Paul boldly and publicly confronted Peter about this hypocrisy and unfaithfulness to the gospel (v. 11). 

The word hypocrite literally meant “play-actor.” Peter had been living “like a Gentile,” that is, as a person not under the Law. Why, then, was he now pretending or play-acting and “forc[ing] Gentiles to follow Jewish customs?” (v. 14). Peter accepted this correction and did not hold a grudge, as shown in his later support for Paul and against the Judaizers at the Jerusalem Council. As he said there: “We believe it is through the grace of our Lord Jesus Christ that we [Jews] are saved, just as they [Gentiles] are” (Acts 15:7–11).

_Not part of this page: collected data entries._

-- main lemma for the PROP branch: first hit in the sorted list = longest hit in order
lemma prop_main (q : String × String → Bool) :
    ((sortedPairs.find? q).map Prod.snd).getD "player_points" =
    (propPairs.foldl (gstep q) ("player_points", 0)).1 := by
  rw [fold_filter, ← List.head?_filter]
  cases hS' : sortedPairs.filter q with
  | nil =>
    have hT' : propPairs.filter q = [] := by
      rw [List.filter_eq_nil_iff]
      intro x hx hq
      have : x ∈ sortedPairs.filter q := List.mem_filter.mpr ⟨(mem_iff x).mp hx, hq⟩
      simp [hS'] at this
    simp [hT']
  | cons s rest =>
    have hsS' : s ∈ sortedPairs.filter q := by rw [hS']; exact List.mem_cons_self ..
    have hsS : s ∈ sortedPairs := List.mem_of_mem_filter hsS'
    have hqs : q s = true := List.of_mem_filter hsS'
    have hub_S' : ∀ y ∈ sortedPairs.filter q, slen y ≤ slen s := by
      have hp : (sortedPairs.filter q).Pairwise (fun a b => slen b ≤ slen a) :=
        sorted_desc.filter q
      rw [hS'] at hp
      intro y hy
      rw [hS'] at hy
      rcases List.mem_cons.mp hy with h | h
      · subst h; exact le_refl _
      · exact (List.pairwise_cons.mp hp).1 y h
    have hub_T' : ∀ y ∈ propPairs.filter q, slen y ≤ slen s := by
      intro y hy
      exact hub_S' y (List.mem_filter.mpr ⟨(mem_iff y).mp (List.mem_of_mem_filter hy),
        List.of_mem_filter hy⟩)
    -- the first length-(slen s) element of propPairs.filter q is s
    have hclass : (propPairs.filter q).filter (fun x => decide (slen x = slen s)) =
        (sortedPairs.filter q).filter (fun x => decide (slen x = slen s)) := by
      rw [List.filter_comm _ q propPairs, class_eq, ← List.filter_comm _ q sortedPairs]
    have hfind : (propPairs.filter q).find? (fun x => decide (slen x = slen s)) = some s := by
      rw [← List.head?_filter, hclass, hS']
      simp
    obtain ⟨hps, u, v, huv, hu⟩ := List.find?_eq_some_iff_append.mp hfind
    have hpos : (0 : Int) < slen s := sorted_pos s hsS
    rw [huv, List.foldl_append, List.foldl_cons]
    set st := u.foldl (gstep q) ("player_points", 0) with hst
    have hufold : st.2 < slen s := by
      rw [hst]
      apply fold_lt
      · intro x hx
        have hle : slen x ≤ slen s := hub_T' x (by rw [huv]; exact List.mem_append_left _ hx)
        have hne := hu x hx
        simp only [Bool.not_eq_true', decide_eq_false_iff_not] at hne
        omega
      · exact hpos
    have hstep : gstep q st s = (s.2, slen s) := by
      unfold gstep
      split_ifs with h
      · rfl
      · simp only [hqs, Bool.and_true, decide_eq_true_eq] at h
        omega
    rw [hstep, fold_stuck]
    · simp
    · intro y hy
      exact hub_T' y (by rw [huv]; exact List.mem_append_right _ (List.mem_cons_of_mem _ hy))

lemma getD_three (mt : String) :
    (PySem.Dict.ofList
      [("SPREAD", "spreads"), ("MONEYLINE", "h2h"), ("TOTAL", "totals")]).getD mt "h2h" =
    if mt = "SPREAD" then "spreads" else if mt = "TOTAL" then "totals" else "h2h" := by
  have h : PySem.Dict.ofList [("SPREAD", "spreads"), ("MONEYLINE", "h2h"), ("TOTAL", "totals")] =
      PySem.Dict.mk [("SPREAD", "spreads"), ("MONEYLINE", "h2h"), ("TOTAL", "totals")] := by decide
  rw [h, PySem.Dict.getD_eq_get?_getD, PySem.Dict.get?_mk_cons, PySem.Dict.get?_mk_cons,
    PySem.Dict.get?_mk_cons]
  by_cases h1 : mt = "SPREAD"
  · subst h1; decide
  by_cases h2 : mt = "MONEYLINE"
  · subst h2; decide
  by_cases h3 : mt = "TOTAL"
  · subst h3; decide
  have n1 : ¬("SPREAD" = mt) := fun e => h1 e.symm
  have n2 : ¬("MONEYLINE" = mt) := fun e => h2 e.symm
  have n3 : ¬("TOTAL" = mt) := fun e => h3 e.symm
  have e0 : (PySem.Dict.mk ([] : List (String × String))).get? mt = none := rfl
  simp [beq_iff_eq, n1, n2, n3, h1, h2, h3, e0]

In the epistle to the Galatians, this incident is a kind of narrative climax and proof of Paul’s status as a genuine apostle and a minister of the genuine gospel. If Paul could correct Peter, then he must be equal to him as a fellow apostle. If Peter accepted the correction as deserved, then the gospel Paul preached must be the same as the one Peter believed.

Apply the Word

The gospel is for all people, not only for one race or ethnicity (see Matt. 28:19; Acts 11:26). Our faith has always been multiethnic and multicultural. If your church is comprised mostly of one ethnicity, consider how you might share worship with a church filled with people different from you, with whom you’ll be worshiping in eternity (Rev. 5:9–10).